Throughout the 12-18 months process of meeting with the various buy-side shops I had met between 25-30 buy-side managers. Of which I had 4 interviews, from there I had 2 offers. One of the offers came from a long 3 month interview process with 6+ rounds which ended in the offer being revoked on a claim that I asked about "5 year" time frames for my career instead of "forever". One of the interviews was an on-and-off 1 year process of cold emailing investors in the fund, getting an initial interview for them to vet me, me sending them new reports every 3 months or so, and getting an interview 6 months later when a spot had opened up. One interview process was a fast 1 month where I went through a 4 hour superday with 14 members of the fund, I'd been following this fund for 1 year until they had a spot opening.
Most people I speak with want some new job immediately... this month or in 3 months. Most never consider to think that seeking a job, regardless of it being a buy-side role where the seats are extremely limited, is a long-term organic process where they should carefully comb through the opportunities and assess how it fits with who they are. Sometimes things can happen quickly. My first interview happened within 2 months of my coffee meetings. But it was a full 16-18 months before I made my start in the buy-side. This isn't really that long of a time if you think about it. It was 1-2 years of full immersion of reading everything I could about value investing, and another 1.5 years until I made my way into the industry of my "dreams". It may be the result of my "dreams" being too small but it's really only about half the time people spend in university. So it's not long. I think it's rather an incorrect assumption and expectation that things are supposed to happen quickly. This actually deters many to quit early and generally that might be nature's way of naturally selecting off the weak.

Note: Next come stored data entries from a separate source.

-- pv_equiv track=rewrite | github.com/wherby/code | algorithm/mathA/combination/questions/证明杨辉倒三角相减.py | combls
-- ===== SOURCE A (Python) =====
-- import math
--
-- def combls(ls):
--     ls1,ls2 = ls[:-1],ls[1:]
--     def getComb(ls):
--         m = len(ls)
--         acc =0
--         for i,a in enumerate(ls,0):
--             acc += math.comb(m-1,i)*a
--         return acc
--     return (getComb(ls1),getComb(ls2))
-- ===== SOURCE B (Python) =====
-- def combls(ls):
--     # One pass with the incremental binomial recurrence C(n,i+1) = C(n,i)*(n-i)//(i+1);
--     # both of A's slice-sums share the same weights C(m-2, i), so compute them together.
--     m = len(ls)
--     acc1 = acc2 = 0
--     c = 1
--     for i in range(m - 1):
--         acc1 += c * ls[i]
--         acc2 += c * ls[i + 1]
--         c = c * (m - 2 - i) // (i + 1)
--     return (acc1, acc2)
-- ===== Notes on version B (the rewrite author's own statement) =====
-- stated objective: faster
-- what changed: Instead of slicing twice and calling math.comb for every element (each comb call costs O(i) big-int work), B makes a single pass over the indices, maintaining the binomial coefficient incrementally via C(n,i+1)=C(n,i)*(n-i)//(i+1) and accumulating both weighted sums at once (both slices share the same weights C(m-2,i)).
import Mathlib
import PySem

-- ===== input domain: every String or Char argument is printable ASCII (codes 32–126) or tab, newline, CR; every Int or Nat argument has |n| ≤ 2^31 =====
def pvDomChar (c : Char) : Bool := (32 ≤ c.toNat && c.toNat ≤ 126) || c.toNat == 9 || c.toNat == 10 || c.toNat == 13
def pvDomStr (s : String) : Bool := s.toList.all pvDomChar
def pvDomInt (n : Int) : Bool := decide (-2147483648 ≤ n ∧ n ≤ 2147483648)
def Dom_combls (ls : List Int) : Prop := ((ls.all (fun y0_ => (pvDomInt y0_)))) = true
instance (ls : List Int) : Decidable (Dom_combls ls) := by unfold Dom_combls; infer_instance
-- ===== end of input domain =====

-- B computes both slice-sums in ONE pass with the incremental binomial recurrence
-- C(n,i+1) = C(n,i)*(n-i)//(i+1), replacing A's per-element math.comb calls (faster: asymptotic).

-- ===== PORT A =====
-- getComb: math.comb(m-1, i) is only evaluated with 0 ≤ i ≤ m-1 (the list is nonempty
-- inside the loop), where it equals Nat.choose (m-1) i exactly.
def combGetA (l : List Int) : Int :=
  let m := l.length
  (PySem.List.enumerate l 0).foldl (fun acc p => acc + ((m - 1).choose p.1.toNat : Int) * p.2) 0

def combls (ls : List Int) : List Int :=
  let ls1 := PySem.List.slice ls none (some (-1))
  let ls2 := PySem.List.slice ls (some 1) none
  [combGetA ls1, combGetA ls2]

-- ===== PORT B =====
def combls_alt (ls : List Int) : List Int :=
  let m : Int := ls.length
  let st := (PySem.List.pyRange 0 (m - 1) 1).foldl
    (fun (st : Int × Int × Int) i =>
      (st.1 + st.2.2 * PySem.List.pyGetD ls i 0,
       st.2.1 + st.2.2 * PySem.List.pyGetD ls (i + 1) 0,
       PySem.Int.floordiv (st.2.2 * (m - 2 - i)) (i + 1))) (0, 0, 1)
  [st.1, st.2.1]

-- ===== PRECONDITION & SPEC =====
def Spec_combls (ls : List Int) (out : List Int) : Prop := out = combls_alt ls
instance (ls : List Int) (out : List Int) : Decidable (Spec_combls ls out) := by unfold Spec_combls; infer_instance

-- ===== CLAIM (what is proved, stated in full; the proofs are below) =====
def Claim_equal_combls : Prop := ∀ (ls : List Int), Dom_combls ls → Spec_combls ls (combls ls)

-- ===== LEMMAS AND PROOFS =====

-- weighted sum Σ_k C(M, s+k) * l[k], the value A's getComb accumulates
def wsum (M : Nat) : Nat → List Int → Int
  | _, [] => 0
  | s, x :: xs => (M.choose s : Int) * x + wsum M (s + 1) xs

theorem wsum_append_singleton (M : Nat) (x : Int) :
    ∀ (xs : List Int) (s : Nat),
      wsum M s (xs ++ [x]) = wsum M s xs + (M.choose (s + xs.length) : Int) * x := by
  intro xs
  induction xs with
  | nil => intro s; simp [wsum]
  | cons y ys ih =>
      intro s
      simp only [List.cons_append, wsum, ih (s + 1), List.length_cons]
      have h : s + 1 + ys.length = s + (ys.length + 1) := by omega
      rw [h]; ring

theorem afold (Mn : Nat) :
    ∀ (l : List Int) (s : Nat) (acc : Int),
      (PySem.List.enumerate l (s : Int)).foldl
        (fun acc p => acc + (Mn.choose p.1.toNat : Int) * p.2) acc
      = acc + wsum Mn s l := by
  intro l
  induction l with
  | nil => intro s acc; simp [PySem.List.enumerate, wsum]
  | cons x xs ih =>
      intro s acc
      rw [PySem.List.enumerate_cons, List.foldl_cons]
      have : ((s : Int) + 1) = ((s + 1 : Nat) : Int) := by push_cast; ring
      rw [this, ih (s + 1)]
      simp [wsum]
      ring

theorem combGetA_eq_wsum (l : List Int) :
    combGetA l = wsum (l.length - 1) 0 l := by
  unfold combGetA
  have := afold (l.length - 1) l 0 0
  simpa using this

-- the incremental-c update of B: from C(M,n) it produces C(M,n+1)
theorem cstep (M n : Nat) :
    PySem.Int.floordiv ((M.choose n : Int) * ((M : Int) - (n : Int))) ((n : Int) + 1)
      = (M.choose (n + 1) : Int) := by
  by_cases h : n ≤ M
  · have h1 : (M : Int) - (n : Int) = ((M - n : Nat) : Int) := by omega
    have h2 : ((n : Int) + 1) = ((n + 1 : Nat) : Int) := by push_cast; ring
    rw [h1, h2, ← Nat.cast_mul, PySem.Int.floordiv_natCast]
    congr 1
    rw [← Nat.choose_succ_right_eq]
    exact Nat.mul_div_cancel _ (by omega)
  · have h1 : M.choose n = 0 := Nat.choose_eq_zero_of_lt (by omega)
    have h2 : M.choose (n + 1) = 0 := Nat.choose_eq_zero_of_lt (by omega)
    simp [h1, h2, PySem.Int.floordiv]

theorem bfold (ls : List Int) (M : Nat) (hlen : ls.length = M + 2) :
    ∀ (n : Nat), n ≤ M + 1 →
      (PySem.List.pyRange 0 (n : Int) 1).foldl
        (fun (st : Int × Int × Int) i =>
          (st.1 + st.2.2 * PySem.List.pyGetD ls i 0,
           st.2.1 + st.2.2 * PySem.List.pyGetD ls (i + 1) 0,
           PySem.Int.floordiv (st.2.2 * ((ls.length : Int) - 2 - i)) (i + 1))) (0, 0, 1)
      = (wsum M 0 (ls.take n), wsum M 0 (ls.tail.take n), (M.choose n : Int)) := by
  intro n
  induction n with
  | zero => intro _; simp [wsum]
  | succ k ih =>
      intro hk
      have hk' : k ≤ M + 1 := by omega
      have hcast : ((k + 1 : Nat) : Int) = (k : Int) + 1 := by push_cast; ring
      rw [hcast, PySem.List.pyRange_one_succ_right (by positivity), List.foldl_append, ih hk']
      have hklt : k < ls.length := by omega
      have hk1lt : k + 1 < ls.length := by omega
      have hg1 : PySem.List.pyGetD ls (k : Int) 0 = ls[k] := by
        simp [List.getElem?_eq_getElem hklt]
      have hg2 : PySem.List.pyGetD ls ((k : Int) + 1) 0 = ls[k + 1] := by
        rw [show ((k : Int) + 1) = ((k + 1 : Nat) : Int) by push_cast; ring,
          PySem.List.pyGetD_natCast]
        simp [List.getD_eq_getElem?_getD, List.getElem?_eq_getElem hk1lt]
      have ht1 : ls.take (k + 1) = ls.take k ++ [ls[k]] := by
        rw [List.take_add_one, List.getElem?_eq_getElem hklt]; rfl
      have htail : ls.tail.length = M + 1 := by simp [hlen]
      have hktl : k < ls.tail.length := by omega
      have ht2 : ls.tail.take (k + 1) = ls.tail.take k ++ [ls[k + 1]] := by
        rw [List.take_add_one, List.getElem?_eq_getElem hktl]
        simp [List.getElem_tail]
      have hM : (ls.length : Int) - 2 - (k : Int) = (M : Int) - (k : Int) := by
        rw [hlen]; push_cast; ring
      simp only [List.foldl_cons, List.foldl_nil, hg1, hg2, hM, cstep M k, ht1, ht2,
        wsum_append_singleton]
      have hlk : (ls.take k).length = k := List.length_take_of_le (by omega)
      have hlk2 : (ls.tail.take k).length = k := List.length_take_of_le (by omega)
      rw [hlk, hlk2]
      simp

-- ===== VERDICT (by name: the statement is the Claim_ definition above) =====
theorem combls_spec : Claim_equal_combls := by
  intro ls _
  unfold Spec_combls combls combls_alt
  simp only [PySem.List.slice_to_neg_one, PySem.List.slice_from_one]
  match hls : ls with
  | [] => decide
  | [x] => norm_num [combGetA, PySem.List.enumerate, PySem.List.pyRange_one_eq_nil]
  | x :: y :: rest =>
      set l := x :: y :: rest with hl
      have h2le : 2 ≤ l.length := by simp [hl]
      have hlen : l.length = (l.length - 2) + 2 := by omega
      have hm1 : ((l.length : Int) - 1) = ((l.length - 1 : Nat) : Int) := by omega
      rw [hm1]
      rw [bfold l (l.length - 2) hlen (l.length - 1) (by omega)]
      have hd : l.dropLast = l.take (l.length - 1) := List.dropLast_eq_take
      have htk : l.tail.take (l.length - 1) = l.tail := by
        apply List.take_of_length_le; simp
      rw [combGetA_eq_wsum, combGetA_eq_wsum, hd, htk]
      have h1 : (l.dropLast).length - 1 = l.length - 2 := by simp [hl]
      have h2 : (l.tail).length - 1 = l.length - 2 := by simp [hl]
      rw [hd] at h1
      rw [h1, h2]
-- pv_equiv track=rewrite | github.com/hailingfang/ribo-seq-workflow | low-dose/4-read-distribution-along-mRNA/scripts/plot-read-postion-and-distribution.py | transfer_to_codon
-- ===== SOURCE A (Python) =====
-- def transfer_to_codon(base_pos, counting):
--     dt = {}
--     for idx, xx in enumerate(base_pos):
--         key = xx // 3
--         if key in dt:
--             dt[key] += counting[idx]
--         else:
--             dt[key] = counting[idx]
--
--     x = list(dt.keys())
--     x.sort()
--     y = [dt[xx] for xx in x]
--
--     return x, y
-- ===== SOURCE B (Python) =====
-- def transfer_to_codon(base_pos, counting):
--     pairs = sorted(((xx // 3, counting[idx]) for idx, xx in enumerate(base_pos)),
--                    key=lambda p: p[0])
--     x, y = [], []
--     for k, v in pairs:
--         if x and x[-1] == k:
--             y[-1] += v
--         else:
--             x.append(k)
--             y.append(v)
--     return x, y
-- ===== Notes on version B (the rewrite author's own statement) =====
-- stated objective: alternative
-- what changed: Replaces the dict accumulation plus key sort by building (codon,count) pairs, sorting them by codon once, and folding duplicates in a single linear sweep over the sorted pairs.
import Mathlib
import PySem

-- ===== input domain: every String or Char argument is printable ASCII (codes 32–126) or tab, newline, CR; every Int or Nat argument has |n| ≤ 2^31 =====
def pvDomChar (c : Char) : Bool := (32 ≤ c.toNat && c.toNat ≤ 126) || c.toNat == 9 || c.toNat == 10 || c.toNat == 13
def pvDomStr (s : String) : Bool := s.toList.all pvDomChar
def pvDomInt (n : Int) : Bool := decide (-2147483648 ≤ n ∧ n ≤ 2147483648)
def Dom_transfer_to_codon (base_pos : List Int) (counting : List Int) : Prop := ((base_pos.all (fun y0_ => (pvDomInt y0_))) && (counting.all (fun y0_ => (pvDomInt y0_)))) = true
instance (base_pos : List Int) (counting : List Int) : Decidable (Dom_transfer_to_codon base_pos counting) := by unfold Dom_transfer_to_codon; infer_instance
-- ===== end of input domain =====

-- B replaces A's dict accumulation + key sort by sorting the (codon, count) pairs once and
-- folding duplicate codons in a single linear sweep over the sorted pairs (objective: alternative).

-- ===== PORT A =====
def transfer_to_codon (base_pos : List Int) (counting : List Int) : List Int × List Int :=
  let dt := (PySem.List.enumerate base_pos).foldl (fun dt q =>
      let key := PySem.Int.floordiv q.2 3
      if dt.contains key then
        dt.insert key (dt.getD key 0 + (PySem.List.pyGet? counting q.1).getD 0)
      else
        dt.insert key ((PySem.List.pyGet? counting q.1).getD 0)) PySem.Dict.empty
  let x := PySem.List.sorted dt.keys (fun xx => xx) false
  let y := x.map (fun xx => dt.getD xx 0)
  (x, y)

-- ===== PORT B =====
def transfer_to_codon_alt (base_pos : List Int) (counting : List Int) : List Int × List Int :=
  let pairs := PySem.List.sorted
      ((PySem.List.enumerate base_pos).map
        (fun q => (PySem.Int.floordiv q.2 3, (PySem.List.pyGet? counting q.1).getD 0)))
      (fun p => p.1) false
  pairs.foldl (fun acc p =>
      if PySem.List.pyGet? acc.1 (-1) = some p.1 then
        (acc.1, acc.2.dropLast ++ [(PySem.List.pyGet? acc.2 (-1)).getD 0 + p.2])
      else
        (acc.1 ++ [p.1], acc.2 ++ [p.2])) ([], [])

-- ===== PRECONDITION & SPEC =====
-- Pre_ excludes exactly the inputs where A raises IndexError: counting shorter than base_pos.
def Pre_transfer_to_codon (base_pos : List Int) (counting : List Int) : Prop :=
  base_pos.length ≤ counting.length
instance (base_pos : List Int) (counting : List Int) : Decidable (Pre_transfer_to_codon base_pos counting) := by unfold Pre_transfer_to_codon; infer_instance
def pvWitness_transfer_to_codon : List Int × List Int := ([7, -4, 6, 8], [1, 2, 3, 4])

def Spec_transfer_to_codon (base_pos : List Int) (counting : List Int) (out : List Int × List Int) : Prop := out = transfer_to_codon_alt base_pos counting
instance (base_pos : List Int) (counting : List Int) (out : List Int × List Int) : Decidable (Spec_transfer_to_codon base_pos counting out) := by unfold Spec_transfer_to_codon; infer_instance

-- ===== CLAIM (what is proved, stated in full; the proofs are below) =====
def Claim_equal_transfer_to_codon : Prop := ∀ (base_pos : List Int) (counting : List Int), Dom_transfer_to_codon base_pos counting → Pre_transfer_to_codon base_pos counting → Spec_transfer_to_codon base_pos counting (transfer_to_codon base_pos counting)

-- ===== LEMMAS AND PROOFS =====

-- total value of key k among the pairs
def sumKey (qs : List (Int × Int)) (k : Int) : Int :=
  ((qs.filter (fun p => p.1 == k)).map (·.2)).sum

lemma sumKey_append_singleton (qs : List (Int × Int)) (p : Int × Int) (k : Int) :
    sumKey (qs ++ [p]) k = sumKey qs k + (if p.1 = k then p.2 else 0) := by
  simp [sumKey, List.filter_append]
  split_ifs <;> simp_all

lemma sumKey_eq_zero_of_not_mem (qs : List (Int × Int)) (k : Int) (h : k ∉ qs.map (·.1)) :
    sumKey qs k = 0 := by
  have : qs.filter (fun p => p.1 == k) = [] := by
    rw [List.filter_eq_nil_iff]
    intro p hp hk
    exact h (List.mem_map.mpr ⟨p, hp, by simpa using hk⟩)
  simp [sumKey, this]

lemma sumKey_perm (qs ps : List (Int × Int)) (h : qs.Perm ps) (k : Int) :
    sumKey qs k = sumKey ps k := by
  exact ((h.filter _).map _).sum_eq

-- PySem.Set.ofList is a sublist of its argument
lemma ofList_sublist {α : Type} [BEq α] [LawfulBEq α] (L : List α) :
    (PySem.Set.ofList L).Sublist L := by
  induction L using List.reverseRecOn with
  | nil => simp [PySem.Set.ofList_nil]
  | append_singleton l a ih =>
    rw [PySem.Set.ofList_append_singleton, PySem.Set.add_eq_ite]
    split_ifs
    · exact ih.trans (List.sublist_append_left l [a])
    · exact ih.append (List.Sublist.refl [a])

lemma ofList_pairwise_lt (L : List Int) (h : L.Pairwise (· ≤ ·)) :
    (PySem.Set.ofList L).Pairwise (· < ·) := by
  have hle : (PySem.Set.ofList L).Pairwise (· ≤ ·) := h.sublist (ofList_sublist L)
  have hnd : (PySem.Set.ofList L).Nodup := PySem.Set.nodup_ofList L
  exact (List.Pairwise.and hnd hle).imp (fun h => lt_of_le_of_ne h.2 h.1)

-- in an ascending list every member is ≤ the last element
lemma mem_le_getLast (l : List Int) (h : l.Pairwise (· ≤ ·)) (x : Int) (hx : x ∈ l)
    (hne : l ≠ []) : x ≤ l.getLast hne := by
  induction l with
  | nil => cases hx
  | cons a t ih =>
    cases t with
    | nil => simp at hx; simp [hx, List.getLast]
    | cons b u =>
      rcases List.mem_cons.mp hx with rfl | hxt
      · have := (List.pairwise_cons.mp h).1
        calc x ≤ (b :: u).getLast (by simp) := this _ (List.getLast_mem _)
          _ = (x :: b :: u).getLast (by simp) := (List.getLast_cons (by simp)).symm
      · have := ih (List.pairwise_cons.mp h).2 hxt (by simp)
        calc x ≤ (b :: u).getLast (by simp) := this
          _ = (a :: b :: u).getLast (by simp) := (List.getLast_cons (by simp)).symm

-- last element of set(L) for L ascending with maximum a present
lemma getLast?_ofList_max (L : List Int) (a : Int) (h : L.Pairwise (· ≤ ·))
    (ha : a ∈ L) (hmax : ∀ x ∈ L, x ≤ a) :
    (PySem.Set.ofList L).getLast? = some a := by
  have hmem : a ∈ PySem.Set.ofList L := (PySem.Set.mem_ofList L a).mpr ha
  have hne : PySem.Set.ofList L ≠ [] := by intro h0; rw [h0] at hmem; cases hmem
  have hpw : (PySem.Set.ofList L).Pairwise (· ≤ ·) := h.sublist (ofList_sublist L)
  have h1 : a ≤ (PySem.Set.ofList L).getLast hne := mem_le_getLast _ hpw a hmem hne
  have h2 : (PySem.Set.ofList L).getLast hne ≤ a :=
    hmax _ ((PySem.Set.mem_ofList L _).mp (List.getLast_mem hne))
  rw [List.getLast?_eq_some_getLast hne, le_antisymm h2 h1]

-- the merge sweep of B on a key-ascending pair list
lemma merge_foldl (qs : List (Int × Int)) (h : (qs.map (·.1)).Pairwise (· ≤ ·)) :
    qs.foldl (fun acc p =>
      if PySem.List.pyGet? acc.1 (-1) = some p.1 then
        (acc.1, acc.2.dropLast ++ [(PySem.List.pyGet? acc.2 (-1)).getD 0 + p.2])
      else
        (acc.1 ++ [p.1], acc.2 ++ [p.2])) ([], [])
    = (PySem.Set.ofList (qs.map (·.1)),
       (PySem.Set.ofList (qs.map (·.1))).map (sumKey qs)) := by
  induction qs using List.reverseRecOn with
  | nil => simp [PySem.Set.ofList_nil]
  | append_singleton l p ih =>
    rw [List.map_append] at h ⊢
    rw [List.pairwise_append] at h
    obtain ⟨hl, -, hcross⟩ := h
    have hmax : ∀ x ∈ l.map (·.1), x ≤ p.1 := fun x hx => hcross x hx p.1 (by simp)
    rw [List.foldl_append, ih hl, List.foldl_cons, List.foldl_nil]
    simp only [List.map_cons, List.map_nil]
    set S := PySem.Set.ofList (l.map (·.1)) with hSdef
    rw [PySem.Set.ofList_append_singleton]
    by_cases hp : p.1 ∈ l.map (·.1)
    · -- last codon repeats: fold into the last slot
      have hlast : S.getLast? = some p.1 := getLast?_ofList_max _ _ hl hp hmax
      obtain ⟨S', hS⟩ := List.getLast?_eq_some_iff.mp hlast
      have hnodup : S.Nodup := PySem.Set.nodup_ofList _
      have hp1S' : p.1 ∉ S' := by
        rw [hS] at hnodup
        exact fun hmem => (List.disjoint_of_nodup_append hnodup) hmem (by simp)
      have hcond : PySem.List.pyGet? S (-1) = some p.1 := by
        rw [PySem.List.pyGet?_neg_one, hlast]
      rw [if_pos hcond, PySem.Set.add_of_mem ((PySem.Set.mem_ofList _ _).mpr hp)]
      refine Prod.ext rfl ?_
      have hmapcongr : ∀ k ∈ S', sumKey (l ++ [p]) k = sumKey l k := by
        intro k hk
        rw [sumKey_append_singleton, if_neg (fun he => hp1S' (by rw [he]; exact hk)),
          add_zero]
      rw [← hSdef, hS]
      simp only [List.map_append, List.map_cons, List.map_nil, List.dropLast_concat,
        PySem.List.pyGet?_neg_one_append_singleton, Option.getD_some]
      rw [List.map_congr_left hmapcongr, sumKey_append_singleton, if_pos rfl]
    · -- new codon: append a fresh slot
      have hcond : ¬ (PySem.List.pyGet? S (-1) = some p.1) := by
        rw [PySem.List.pyGet?_neg_one]
        intro heq
        obtain ⟨S', hS⟩ := List.getLast?_eq_some_iff.mp heq
        exact hp ((PySem.Set.mem_ofList _ _).mp (by rw [← hSdef, hS]; simp))
      rw [if_neg hcond,
        PySem.Set.add_of_not_mem (fun hmem => hp ((PySem.Set.mem_ofList _ _).mp hmem))]
      refine Prod.ext rfl ?_
      have hmapcongr : ∀ k ∈ S, sumKey (l ++ [p]) k = sumKey l k := by
        intro k hk
        have hne2 : k ≠ p.1 := fun he =>
          hp (by rw [← he]; exact (PySem.Set.mem_ofList _ _).mp hk)
        rw [sumKey_append_singleton, if_neg (fun he => hne2 he.symm), add_zero]
      rw [← hSdef]
      simp only [List.map_append, List.map_cons, List.map_nil]
      rw [List.map_congr_left hmapcongr,
        sumKey_append_singleton, if_pos rfl, sumKey_eq_zero_of_not_mem _ _ hp, zero_add]

-- A's dict fold computes sumKey
lemma getD_foldl_insert_sum (qs : List (Int × Int)) (d : PySem.Dict Int Int) (k : Int) :
    (qs.foldl (fun d p => d.insert p.1 (d.getD p.1 0 + p.2)) d).getD k 0
      = d.getD k 0 + sumKey qs k := by
  induction qs generalizing d with
  | nil => simp [sumKey]
  | cons q t ih =>
    rw [List.foldl_cons, ih]
    by_cases hk : k = q.1
    · subst hk
      rw [PySem.Dict.getD_insert_self]
      simp [sumKey]
      ring
    · rw [PySem.Dict.getD_insert_of_ne _ _ _ hk]
      have hqk : (q.1 == k) = false := by simpa using fun he => hk he.symm
      simp [sumKey, hqk]

set_option maxHeartbeats 1000000 in
theorem transfer_to_codon_spec : Claim_equal_transfer_to_codon := by
  intro base_pos counting _ _
  unfold Spec_transfer_to_codon transfer_to_codon transfer_to_codon_alt
  dsimp only
  set ps : List (Int × Int) := (PySem.List.enumerate base_pos).map
      (fun q => (PySem.Int.floordiv q.2 3, (PySem.List.pyGet? counting q.1).getD 0))
    with hps
  -- A's loop is the canonical insert-accumulate fold over ps
  have hA : (PySem.List.enumerate base_pos).foldl (fun dt q =>
      let key := PySem.Int.floordiv q.2 3
      if dt.contains key then
        dt.insert key (dt.getD key 0 + (PySem.List.pyGet? counting q.1).getD 0)
      else
        dt.insert key ((PySem.List.pyGet? counting q.1).getD 0)) PySem.Dict.empty
      = ps.foldl (fun d p => d.insert p.1 (d.getD p.1 0 + p.2)) PySem.Dict.empty := by
    rw [hps, List.foldl_map]
    apply PySem.List.foldl_congr_mem
    intro d q _
    dsimp only
    by_cases hc : d.contains (PySem.Int.floordiv q.2 3)
    · rw [if_pos hc]
    · rw [if_neg hc, PySem.Dict.getD_of_not_contains _ _ (by simpa using hc), zero_add]
  rw [hA]
  set dt := ps.foldl (fun d p => d.insert p.1 (d.getD p.1 0 + p.2)) PySem.Dict.empty
    with hdt
  have hkeys : dt.keys = PySem.Set.ofList (ps.map (·.1)) := by
    rw [hdt, PySem.Dict.keys_foldl_insert_key ps (·.1)
      (fun d p => d.getD p.1 0 + p.2) PySem.Dict.empty]
    rw [PySem.Dict.keys_empty, PySem.Set.update_nil_left]
  have hgetD : ∀ k, dt.getD k 0 = sumKey ps k := by
    intro k
    rw [hdt, getD_foldl_insert_sum, PySem.Dict.getD_empty, zero_add]
  -- B's sorted pair list
  set qs := PySem.List.sorted ps (fun p => p.1) false with hqs
  have hqperm : qs.Perm ps := PySem.List.sorted_perm ps (fun p => p.1) false
  have hqpw : (qs.map (·.1)).Pairwise (· ≤ ·) := by
    simpa using PySem.List.sorted_map_key_pairwise ps (fun p => p.1)
  rw [merge_foldl qs hqpw]
  -- the two key lists coincide
  have hx : PySem.List.sorted dt.keys (fun xx => xx) false
      = PySem.Set.ofList (qs.map (·.1)) := by
    rw [hkeys]
    apply PySem.List.sorted_eq_of_perm_of_pairwise_lt
    · apply (List.perm_ext_iff_of_nodup (PySem.Set.nodup_ofList _)
        (PySem.Set.nodup_ofList _)).mpr
      intro a
      rw [PySem.Set.mem_ofList, PySem.Set.mem_ofList]
      exact (hqperm.map (·.1)).mem_iff
    · exact ofList_pairwise_lt _ hqpw
  rw [hx]
  refine Prod.ext rfl ?_
  apply List.map_congr_left
  intro k _
  rw [hgetD k, sumKey_perm qs ps hqperm k]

I very much do believe that if you can't bust your ass even for a year, take the time to actually speak to a few dozen people doing something you "think" you're passionate in, actually be doing what you want for your entire weekend and weekday nights then you my friend have some weak ass dreams and the fact of the matter is that you probably aren't meant to do this and you should find something you can are willing to "eat shit through" whilst doing. Because, every role will require you to "eat shit", whether it's the process of getting it or when you are actually doing it but your love for it will let you get passed it. I whole heartedly believe persistence and patience is innate in people and it will be applicable in areas they are truly in love with. Anything takes time to be good. I'm not one to shoot 1000 free throws everyday but I like squatting and deadlifting so I've been doing that for close to 10 years. Like such, I'm sure you have things you love doing, despite the hard times and difficulty. So examine those and ask yourself "why?".